# [SOLVED] Need for Speed Hot Pursuit (2010) black screen



## SNIPERWOLF (May 12, 2013)

when ever i try to play Need for Speed Hot Pursuit (2010) i always get a black screen on start up and then i need to close the game from the task manager to get back onto the desktop does anyone know a fix for this if so i will be happy as hell.

i have tryed changeing the Affinity of the game to CPU 0 and 1 still no change.
i have tryed running the game as admin and change the compatibility to windows xp service pack 3 still no change.

Manufacturer	Advent
Processor	Intel(R) Core(TM) i5-2320 CPU @ 3.00GHz (4 CPUs), ~3.0GHz
Memory	6144MB RAM
Hard Drive	1.5 TB
Operating System	Windows 7 Home Premium 64-bit (6.1, Build 7601) Service Pack 1 )
Video Card	Nvidia Geforce 8800GT


----------



## RockmasteR (Aug 10, 2007)

*Re: Need for Speed Hot Pursuit (2010) black screen*

Hello and welcome to TSF

try to update your video drivers to the latest version

do you have any similar problem with other games?


----------



## SNIPERWOLF (May 12, 2013)

*Re: Need for Speed Hot Pursuit (2010) black screen*



RockmasteR said:


> Hello and welcome to TSF
> 
> try to update your video drivers to the latest version
> 
> do you have any similar problem with other games?

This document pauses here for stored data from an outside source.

-- pv_equiv track=rewrite | github.com/ahmed-100100/sudoku-solver | functional/utils_functional.py | box_values
-- ===== SOURCE A (Python) =====
-- from typing import Tuple, List, Callable, TypeVar
--
-- Board = Tuple[Tuple[int, ...], ...]                # immutable 9x9 board
--
-- T = TypeVar('T')
--
-- def custom_filter(predicate: Callable[[T], bool], items) -> Tuple[T, ...]:
--     """
--     custom_filter retains only those elements from `items` for which the
--     function `predicate` returns True. Like the built-in filter, but
--     always returns a tuple, not an iterator.
--
--     Example:
--         custom_filter(lambda x: x > 0, [-1, 0, 1, 2])  # returns (1, 2)
--     """
--     items_tuple = tuple(items)
--     if not items_tuple:
--         return ()
--     head, *tail = items_tuple
--     filtered_tail = custom_filter(predicate, tail)
--     if predicate(head):
--         return (head,) + filtered_tail
--     return filtered_tail
--
-- def box_values(board: Board, r: int, c: int) -> Tuple[int, ...]:
--     """Get all non-zero values from the 3x3 box containing cell (r, c)"""
--     br, bc = (r // 3) * 3, (c // 3) * 3
--
--     # Recursive helper to collect box values row by row
--     def collect_rows(row_idx: int) -> Tuple[int, ...]:
--         if row_idx >= br + 3:
--             return ()  # base case: no more rows
--         # Get values from current row in the box, filter non-zeros via custom_filter
--         row_vals = custom_filter(
--             lambda v: v != 0,
--             tuple(board[row_idx][col] for col in range(bc, bc + 3))
--         )
--         # Recursively process remaining rows and concatenate
--         return row_vals + collect_rows(row_idx + 1)
--
--     return collect_rows(br)
-- ===== SOURCE B (Python) =====
-- def box_values(board, r, c):
--     """Get all non-zero values from the 3x3 box containing cell (r, c)"""
--     br, bc = (r // 3) * 3, (c // 3) * 3
--     return tuple(board[i][j]
--                  for i in range(br, br + 3)
--                  for j in range(bc, bc + 3)
--                  if board[i][j] != 0)
-- ===== Notes on version B (the rewrite author's own statement) =====
-- stated objective: simpler
-- what changed: Replaces the two recursive helpers (row recursion plus a recursive custom_filter) with a single flat generator comprehension over the 3x3 index ranges, filtering non-zeros inline in the same row-major order.
import Mathlib
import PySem

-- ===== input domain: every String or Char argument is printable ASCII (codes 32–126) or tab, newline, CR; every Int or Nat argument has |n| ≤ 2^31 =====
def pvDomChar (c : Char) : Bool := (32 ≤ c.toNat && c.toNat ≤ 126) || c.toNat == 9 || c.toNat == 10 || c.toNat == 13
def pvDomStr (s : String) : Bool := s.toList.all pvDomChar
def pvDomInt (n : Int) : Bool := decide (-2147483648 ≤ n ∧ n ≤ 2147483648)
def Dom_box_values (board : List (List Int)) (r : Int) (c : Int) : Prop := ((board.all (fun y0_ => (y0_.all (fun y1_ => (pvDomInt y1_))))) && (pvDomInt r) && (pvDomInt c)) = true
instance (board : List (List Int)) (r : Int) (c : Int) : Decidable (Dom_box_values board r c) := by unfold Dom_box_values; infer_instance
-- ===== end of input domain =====

-- B replaces A's two recursive helpers by one flat comprehension over the 3x3 ranges (simpler, same order).

-- ===== PORT A =====
-- custom_filter specialised to A's only predicate (v != 0), as A's recursion
def customFilterNZ : List Int → List Int
  | [] => []
  | h :: t =>
    let ft := customFilterNZ t
    if h ≠ 0 then h :: ft else ft

-- collect_rows: row_idx counts up from br until br+3; the fuel n = (br+3) - row_idx (3 at the call)
def collectRows (board : List (List Int)) (bc : Int) : Int → Nat → List Int
  | _, 0 => []
  | i, n+1 =>
    customFilterNZ ((PySem.List.pyRange bc (bc+3) 1).map
      (fun j => PySem.List.pyGetD (PySem.List.pyGetD board i []) j 0))
    ++ collectRows board bc (i+1) n

def box_values (board : List (List Int)) (r : Int) (c : Int) : List Int :=
  let br := PySem.Int.floordiv r 3 * 3
  let bc := PySem.Int.floordiv c 3 * 3
  collectRows board bc br 3

-- ===== PORT B =====
def box_values_alt (board : List (List Int)) (r : Int) (c : Int) : List Int :=
  let br := PySem.Int.floordiv r 3 * 3
  let bc := PySem.Int.floordiv c 3 * 3
  (PySem.List.pyRange br (br+3) 1).foldl (fun acc i =>
    (PySem.List.pyRange bc (bc+3) 1).foldl (fun acc2 j =>
      let v := PySem.List.pyGetD (PySem.List.pyGetD board i []) j 0
      if v ≠ 0 then acc2 ++ [v] else acc2) acc) []

-- ===== PRECONDITION & SPEC =====
-- Pre_ excludes exactly the inputs where Python A raises IndexError: some cell of the
-- 3x3 box (Python negative-index semantics included) is out of range.
def Pre_box_values (board : List (List Int)) (r : Int) (c : Int) : Prop :=
  ∀ i ∈ PySem.List.pyRange (PySem.Int.floordiv r 3 * 3) (PySem.Int.floordiv r 3 * 3 + 3) 1,
    (PySem.List.pyGet? board i).isSome = true ∧
    ∀ j ∈ PySem.List.pyRange (PySem.Int.floordiv c 3 * 3) (PySem.Int.floordiv c 3 * 3 + 3) 1,
      (PySem.List.pyGet? ((PySem.List.pyGet? board i).getD []) j).isSome = true
instance (board : List (List Int)) (r : Int) (c : Int) : Decidable (Pre_box_values board r c) := by unfold Pre_box_values; infer_instance

def pvWitness_box_values : List (List Int) × Int × Int :=
  ([[5,0,0,1,2,3,0,0,0],[0,7,0,4,5,6,0,0,0],[0,0,9,7,8,9,0,0,0],
    [1,1,1,0,0,0,2,2,2],[1,1,1,0,0,0,2,2,2],[1,1,1,0,0,0,2,2,2],
    [0,0,0,3,3,3,0,0,0],[0,0,0,3,3,3,0,0,0],[0,0,0,3,3,3,0,0,0]], 4, 7)

def Spec_box_values (board : List (List Int)) (r : Int) (c : Int) (out : List Int) : Prop := out = box_values_alt board r c
instance (board : List (List Int)) (r : Int) (c : Int) (out : List Int) : Decidable (Spec_box_values board r c out) := by unfold Spec_box_values; infer_instance

-- ===== CLAIM (what is proved, stated in full; the proofs are below) =====
def Claim_equal_box_values : Prop := ∀ (board : List (List Int)) (r : Int) (c : Int), Dom_box_values board r c → Pre_box_values board r c → Spec_box_values board r c (box_values board r c)

-- ===== LEMMAS AND PROOFS =====

-- inner fold (one row of B) = acc ++ custom_filter of the mapped row (A's row_vals)
theorem foldl_if_eq_customFilterNZ (f : Int → Int) :
    ∀ (l : List Int) (acc : List Int),
      l.foldl (fun a j => if f j ≠ 0 then a ++ [f j] else a) acc
        = acc ++ customFilterNZ (l.map f)
  | [], acc => by simp [customFilterNZ]
  | x :: t, acc => by
    simp only [List.foldl_cons, List.map_cons, customFilterNZ]
    rw [foldl_if_eq_customFilterNZ f t]
    by_cases h : f x = 0 <;> simp [h]

-- outer fold (rows of B) = acc ++ A's collect_rows, for any fuel n and start i
theorem foldl_rows_eq_collectRows (board : List (List Int)) (bc : Int) (n : Nat) :
    ∀ (i : Int) (acc : List Int),
      (PySem.List.pyRange i (i + (n : Int)) 1).foldl (fun a k =>
        (PySem.List.pyRange bc (bc+3) 1).foldl (fun a2 j =>
          let v := PySem.List.pyGetD (PySem.List.pyGetD board k []) j 0
          if v ≠ 0 then a2 ++ [v] else a2) a) acc
        = acc ++ collectRows board bc i n := by
  induction n with
  | zero =>
    intro i acc
    have hnil : PySem.List.pyRange i (i + ((0:Nat):Int)) 1 = [] :=
      PySem.List.pyRange_one_eq_nil (by omega)
    rw [hnil]
    simp [collectRows]
  | succ n ih =>
    intro i acc
    have hcons : PySem.List.pyRange i (i + ((n+1:Nat):Int)) 1
          = i :: PySem.List.pyRange (i+1) (i + ((n+1:Nat):Int)) 1 :=
      PySem.List.pyRange_one_cons (by push_cast; omega)
    rw [hcons, show (i + ((n+1:Nat):Int)) = (i+1) + ((n:Nat):Int) by push_cast; ring]
    simp only [List.foldl_cons]
    rw [foldl_if_eq_customFilterNZ (fun j => PySem.List.pyGetD (PySem.List.pyGetD board i []) j 0)]
    rw [ih (i+1)]
    simp [collectRows]

-- ===== VERDICT (by name: the statement is the Claim_ definition above) =====
theorem box_values_spec : Claim_equal_box_values := by
  intro board r c _ _
  show box_values board r c = box_values_alt board r c
  unfold box_values box_values_alt
  have h := foldl_rows_eq_collectRows board (PySem.Int.floordiv c 3 * 3) 3
    (PySem.Int.floordiv r 3 * 3) []
  simp only [List.nil_append] at h
  rw [show ((3:Nat):Int) = (3:Int) by norm_num] at h
  exact h.symm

i have updated them and it didnt help and no it dosnt happen with any other games


----------



## SNIPERWOLF (May 12, 2013)

*Re: Need for Speed Hot Pursuit (2010) black screen*

i have solved the problem had to force the game into window mode with DXWnd and wait 5 mins then it came on


----------



## RockmasteR (Aug 10, 2007)

*Re: Need for Speed Hot Pursuit (2010) black screen*

glad you got solve the problem

if the game worked in windowed mode it could be that the resolution is set more than your default resolution, try to set the resolution at the lowest save it and launch the game in full screen without the help of DXWND and see if that helps


----------



## SNIPERWOLF (May 12, 2013)

*Re: Need for Speed Hot Pursuit (2010) black screen*

it did work full screen on the res i had i just had to wait 5-10 mins


----------